二层水平介质球面波正反演联用与震源定位

Positioning of seismic sources combined with forward and inversion of spherical wave in double-layer horizontal media

二层水平介质中原几何平均震源定位方法,无法直接确定震源的水平坐标,推广至任意水平层状介质时,包含震源深度的定位参数难以确定和修正,且难以确定震源所在层。根据将水平和铅垂坐标分离、并去根号的走时方程,反演出发震时刻,并合理修正,根据水平层状体系中球面波波阵面的正演方法,得到含震源空间坐标的非线性方程组,求解可得震源的水平和铅垂坐标。各种定位条件下的定位计算表明,正反演联合运用法的水平和铅垂坐标误差的较大值,均不大于几何平均法的震源深度计算误差,且正反演联用法比几何平均法更适合于深震源定位。对参数敏感性的分析表明,发震时刻对定位参数不敏感,震源位置误差对波速、波速比的敏感性介于几何平均法和经典线性法之间。正反演联用法不能改进几何平均法不适应较大水平竖直距离比和较大、较小埋深比的缺点,仍建议在地(矿)震易发区布置台站,并与经典线性法结合使用。正反演联用法不需要确定和修正含震源深度的定位参数,且便于逐层排除和确定震源所在层,因此将比几何平均法更适合于任意水平层状介质中的震源定位。
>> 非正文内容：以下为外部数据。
-- pv_equiv track=rewrite | github.com/DuyHaKhuong/leetcode | Leetcode/power-grid-maintenance.py | processQueriesV1
-- ===== SOURCE A (Python) =====
-- from typing import List
-- from collections import defaultdict, deque
--
-- def processQueriesV1(c: int, connections: List[List[int]], queries: List[List[int]]) -> List[int]:
--     graph = defaultdict(set)
--     for u, v in connections:
--         graph[u].add(v)
--         graph[v].add(u)
--
--     def bfs(node):
--         components = set([node])
--         queue = deque([node])
--         while queue:
--             u = queue.popleft()
--             neighbors = graph[u]
--             for v in neighbors:
--                 if v in components:
--                     continue
--                 components.add(v)
--                 queue.append(v)
--         return sorted(components, reverse=True)
--
--     grid_map = [None] * (c + 1)
--     for node in range(1, c + 1):
--         if grid_map[node] is not None:
--             continue
--         components = bfs(node)
--         for u in components:
--             grid_map[u] = components
--
--
--     status = [True] * (c + 2)
--     results = []
--     for action, node in queries:
--         if action == 2:
--             status[node] = False
--             components = grid_map[node]
--             while components and status[components[-1]] == False:
--                 components.pop()
--         # action == 1: maintenance check
--         elif status[node]:
--             results.append(node)
--         else:
--             if not grid_map[node]:
--                 results.append(-1)
--             else:
--                 results.append(grid_map[node][-1])
--     return results
-- ===== SOURCE B (Python) =====
-- from typing import List
--
-- def processQueriesV1(c: int, connections: List[List[int]], queries: List[List[int]]) -> List[int]:
--     # union-find over the connections (no traversal, no sorting)
--     parent = {}
--
--     def find(x):
--         while x in parent:
--             x = parent[x]
--         return x
--
--     for u, v in connections:
--         ru, rv = find(u), find(v)
--         if ru != rv:
--             parent[ru] = rv
--
--     # per component root: the set of its currently-online stations in 0..c
--     alive = {}
--     for x in range(0, c + 1):
--         alive.setdefault(find(x), set()).add(x)
--
--     offline = set()
--     res = []
--     for a, n in queries:
--         if a == 2:
--             offline.add(n)
--             alive[find(n)].discard(n)
--         elif n not in offline:
--             res.append(n)
--         else:
--             s = alive[find(n)]
--             res.append(min(s) if s else -1)
--     return res
-- ===== Notes on version B (the rewrite author's own statement) =====
-- stated objective: alternative
-- what changed: Components are found with union-find over the connection list (no graph traversal, no sorting), and queries are answered from per-root sets of currently-online stations whose minimum is computed on demand, instead of A's descending-sorted shared component lists eagerly popped from the back at every deactivation.
-- outside the precondition, e.g. on processQueriesV1(4, [], [[2, -2], [2, 2], [2, 4], [1, -2], [1, 4]]): A returns [3, -1], B raises KeyError; on processQueriesV1(3, [[1, -2], [0, 4]], [[2, 2], [2, 1], [1, 1]]): A returns [-2], B returns [-1]; on processQueriesV1(1, [[1, 5]], []): A raises IndexError, B returns []
import Mathlib
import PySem

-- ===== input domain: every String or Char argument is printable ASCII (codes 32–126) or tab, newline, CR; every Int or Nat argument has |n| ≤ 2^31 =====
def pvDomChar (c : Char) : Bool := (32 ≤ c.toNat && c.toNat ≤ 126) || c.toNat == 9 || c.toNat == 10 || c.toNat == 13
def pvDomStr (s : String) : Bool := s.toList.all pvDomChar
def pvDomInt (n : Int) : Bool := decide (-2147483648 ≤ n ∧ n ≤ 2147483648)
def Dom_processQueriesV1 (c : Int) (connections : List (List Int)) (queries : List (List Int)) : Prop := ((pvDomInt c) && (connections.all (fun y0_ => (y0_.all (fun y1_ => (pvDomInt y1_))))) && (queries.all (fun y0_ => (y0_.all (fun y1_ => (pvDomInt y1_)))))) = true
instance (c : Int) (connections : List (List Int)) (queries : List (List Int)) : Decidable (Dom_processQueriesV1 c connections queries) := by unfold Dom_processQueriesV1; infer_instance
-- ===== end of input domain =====

-- B finds components with union-find over the connection list (no graph traversal, no sorting) and
-- answers queries from per-root sets of currently-online stations whose minimum is computed on
-- demand, instead of A's descending-sorted shared component lists popped at every deactivation
-- (objective: alternative).

-- ===== PORT A =====
-- graph = defaultdict(set); for u, v in connections: graph[u].add(v); graph[v].add(u)
def pvGraphA (connections : List (List Int)) : PySem.Dict Int (PySem.Set Int) :=
  connections.foldl (fun g row =>
    match row with
    | [u, v] =>
        let g1 := g.insert u (PySem.Set.add (g.getD u PySem.Set.empty) v)
        g1.insert v (PySem.Set.add (g1.getD v PySem.Set.empty) u)
    | _ => g) PySem.Dict.empty

-- body of A's BFS while-loop for one dequeued u: scan neighbours, add unseen ones to the set and queue
def pvBfsStep (g : PySem.Dict Int (PySem.Set Int)) (st : PySem.Set Int × List Int) (u : Int) :
    PySem.Set Int × List Int :=
  (g.getD u PySem.Set.empty).foldl
    (fun st v => if v ∈ st.1 then st else (PySem.Set.add st.1 v, st.2 ++ [v])) st

-- 'while queue: u = queue.popleft(); …' — fuel-bounded; inside Pre_ the fuel passed is sufficient
def pvBfsLoop (g : PySem.Dict Int (PySem.Set Int)) : Nat → PySem.Set Int × List Int → PySem.Set Int
  | 0, st => st.1
  | _ + 1, (comp, []) => comp
  | fuel + 1, (comp, u :: rest) => pvBfsLoop g fuel (pvBfsStep g (comp, rest) u)

-- bfs(node): return sorted(components, reverse=True)
def pvBfs (g : PySem.Dict Int (PySem.Set Int)) (fuel : Nat) (node : Int) : List Int :=
  PySem.List.sorted (pvBfsLoop g fuel (PySem.Set.add PySem.Set.empty node, [node])) (fun x => x) true

-- grid_map holds ALIASED Python list objects; modelled as a pool of lists (st.1) plus, per node, the
-- index of its shared list in the pool (st.2); 'grid_map[node] is None' = node missing from the dict
def pvFA (conns : List (List Int)) (st : List (List Int) × PySem.Dict Int Nat) (node : Int) :
    List (List Int) × PySem.Dict Int Nat :=
  if (st.2.get? node).isSome then st
  else
    let comp := pvBfs (pvGraphA conns) (2 + 2 * conns.length) node
    (st.1 ++ [comp], comp.foldl (fun gm u => gm.insert u st.1.length) st.2)

def pvAssignA (conns : List (List Int)) (c : Int) :
    List (List Int) × PySem.Dict Int Nat :=
  (PySem.List.pyRange 1 (c + 1) 1).foldl (pvFA conns) ([], PySem.Dict.empty)

-- 'while components and status[components[-1]] == False: components.pop()' (fuel = list length)
def pvPopLoop (status : Int → Bool) : Nat → List Int → List Int
  | 0, l => l
  | fuel + 1, l =>
      match l.getLast? with
      | none => l
      | some x => if status x then l else pvPopLoop status fuel l.dropLast

-- one iteration of A's query loop; status is the status array as a total function (indexed only at
-- nodes 0..c inside Pre_); state = (pool of shared lists, status, results)
def pvStepA (gm : PySem.Dict Int Nat)
    (st : List (List Int) × (Int → Bool) × List Int) (q : List Int) :
    List (List Int) × (Int → Bool) × List Int :=
  match q with
  | [a, n] =>
      let pool := st.1; let status := st.2.1; let res := st.2.2
      if a == 2 then
        let status' := fun x => if x == n then false else status x
        match gm.get? n with
        | some i =>
            let l := pool.getD i []
            (pool.set i (pvPopLoop status' l.length l), status', res)
        | none => (pool, status', res)
      else if status n then (pool, status, res ++ [n])
      else
        match gm.get? n with
        | none => (pool, status, res ++ [-1])
        | some i =>
            let l := pool.getD i []
            if l.isEmpty then (pool, status, res ++ [-1])
            else (pool, status, res ++ [PySem.List.pyGetD l (-1) 0])
  | _ => st

def processQueriesV1 (c : Int) (connections : List (List Int)) (queries : List (List Int)) : List Int :=
  let pg := pvAssignA connections c
  (queries.foldl (pvStepA pg.2) (pg.1, (fun _ => true), [])).2.2

-- ===== PORT B =====
-- find(x): 'while x in parent: x = parent[x]; return x' — fuel-bounded; the fuel passed by the
-- callers below (number of connections) always suffices, since each union adds one fresh key
def pvFind (parent : PySem.Dict Int Int) : Nat → Int → Int
  | 0, x => x
  | f + 1, x =>
      match parent.get? x with
      | none => x
      | some y => pvFind parent f y

-- one union step: ru, rv = find(u), find(v); if ru != rv: parent[ru] = rv
def pvUFStep (fuel : Nat) (p : PySem.Dict Int Int) (row : List Int) : PySem.Dict Int Int :=
  match row with
  | [u, v] =>
      let ru := pvFind p fuel u
      let rv := pvFind p fuel v
      if ru == rv then p else p.insert ru rv
  | _ => p

def pvUF (connections : List (List Int)) : PySem.Dict Int Int :=
  connections.foldl (pvUFStep connections.length) PySem.Dict.empty

-- for x in range(0, c+1): alive.setdefault(find(x), set()).add(x)
def pvAliveInit (parent : PySem.Dict Int Int) (fuel : Nat) (c : Int) :
    PySem.Dict Int (PySem.Set Int) :=
  (PySem.List.pyRange 0 (c + 1) 1).foldl (fun d x =>
    let r := pvFind parent fuel x
    d.insert r (PySem.Set.add (d.getD r PySem.Set.empty) x)) PySem.Dict.empty

-- one iteration of B's query loop; state = (offline set, alive dict, results);
-- 'alive[find(n)]' is ported as getD (the key exists for every query node Pre_ allows)
def pvStepBQ (parent : PySem.Dict Int Int) (fuel : Nat)
    (st : PySem.Set Int × PySem.Dict Int (PySem.Set Int) × List Int) (q : List Int) :
    PySem.Set Int × PySem.Dict Int (PySem.Set Int) × List Int :=
  match q with
  | [a, n] =>
      let offline := st.1; let alive := st.2.1; let res := st.2.2
      if a == 2 then
        let r := pvFind parent fuel n
        (PySem.Set.add offline n,
         alive.insert r (PySem.Set.discard (alive.getD r PySem.Set.empty) n), res)
      else if !(PySem.Set.contains offline n) then (offline, alive, res ++ [n])
      else
        let s := alive.getD (pvFind parent fuel n) PySem.Set.empty
        (offline, alive,
         res ++ [if s.isEmpty then -1 else (PySem.List.min? s (fun x => x)).getD (-1)])
  | _ => st

def processQueriesV1_alt (c : Int) (connections : List (List Int)) (queries : List (List Int)) : List Int :=
  let parent := pvUF connections
  let alive := pvAliveInit parent connections.length c
  (queries.foldl (pvStepBQ parent connections.length) (PySem.Set.empty, alive, [])).2.2

-- ===== PRECONDITION & SPEC =====
-- row joins station 0 to an id outside 0..c / to an id in 1..c (used by Pre_ below)
def pvZeroOut (c : Int) (row : List Int) : Prop :=
  (row.getD 0 0 = 0 ∧ ¬(0 ≤ row.getD 1 0 ∧ row.getD 1 0 ≤ c)) ∨
  (row.getD 1 0 = 0 ∧ ¬(0 ≤ row.getD 0 0 ∧ row.getD 0 0 ≤ c))
def pvZeroIn (c : Int) (row : List Int) : Prop :=
  (row.getD 0 0 = 0 ∧ 1 ≤ row.getD 1 0 ∧ row.getD 1 0 ≤ c) ∨
  (row.getD 1 0 = 0 ∧ 1 ≤ row.getD 0 0 ∧ row.getD 0 0 ≤ c)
The positioning method of geometric average in double-layer horizontal media is unable to determine the horizontal coordinates of seismic sources directly. When it is extended to multilayer medium, the positioning parameters containing depth are difficult to be determined and corrected, and it is difficult to determine the layer where the sources are located. Using the travel time equation by which the depth and horizontal coordinates are separated and the square root is removed, the time when the earthquake happens is obtained through inversion and corrected reasonably. According to the forward modeling method for wave front of spherical wave in double-layer horizontal media, nonlinear equations containing space coordinates of the sources are got, and the depth and horizontal coordinates are yielded by solving the nonlinear equations. The calculated results of positioning under a variety of conditions show that the larger values of positioning error of depth and horizontal coordinates derived by the positioning model combined with forward and inversion are all not greater than those by the geometric average method, and the new positioning method is more suitable than the geometric average method for positioning of deep seismic sources. The sensitivity analysis of parameters shows that the origin time of earthquakes is not sensitive to the positioning parameters, and the sensitivity of the focal position error to wave velocity and wave velocity ratio is between the geometric average method and classical linear method. But the proposed model cannot improve the defect of the geometric average method. When the ratio of horizontal to vertical distance between stations and sources is large, the positioning accuracy is poor. There is also no advantages when the ratio of distances from the interface of sources and stations is too large or too small. So stations in the area where earthquakes are easily prone to happen are suggested to be arranged and the classic linear positioning methods are employed. There is no need to determine or correct the positioning parameters containing depth for the positioning model combined with forward and inversion. It is easy to eliminate or identify which layer the seismic sources are located in. Accordingly, the proposed model is more suitable than the geometric average method for positioning of seismic sources in multilayer horizontal media.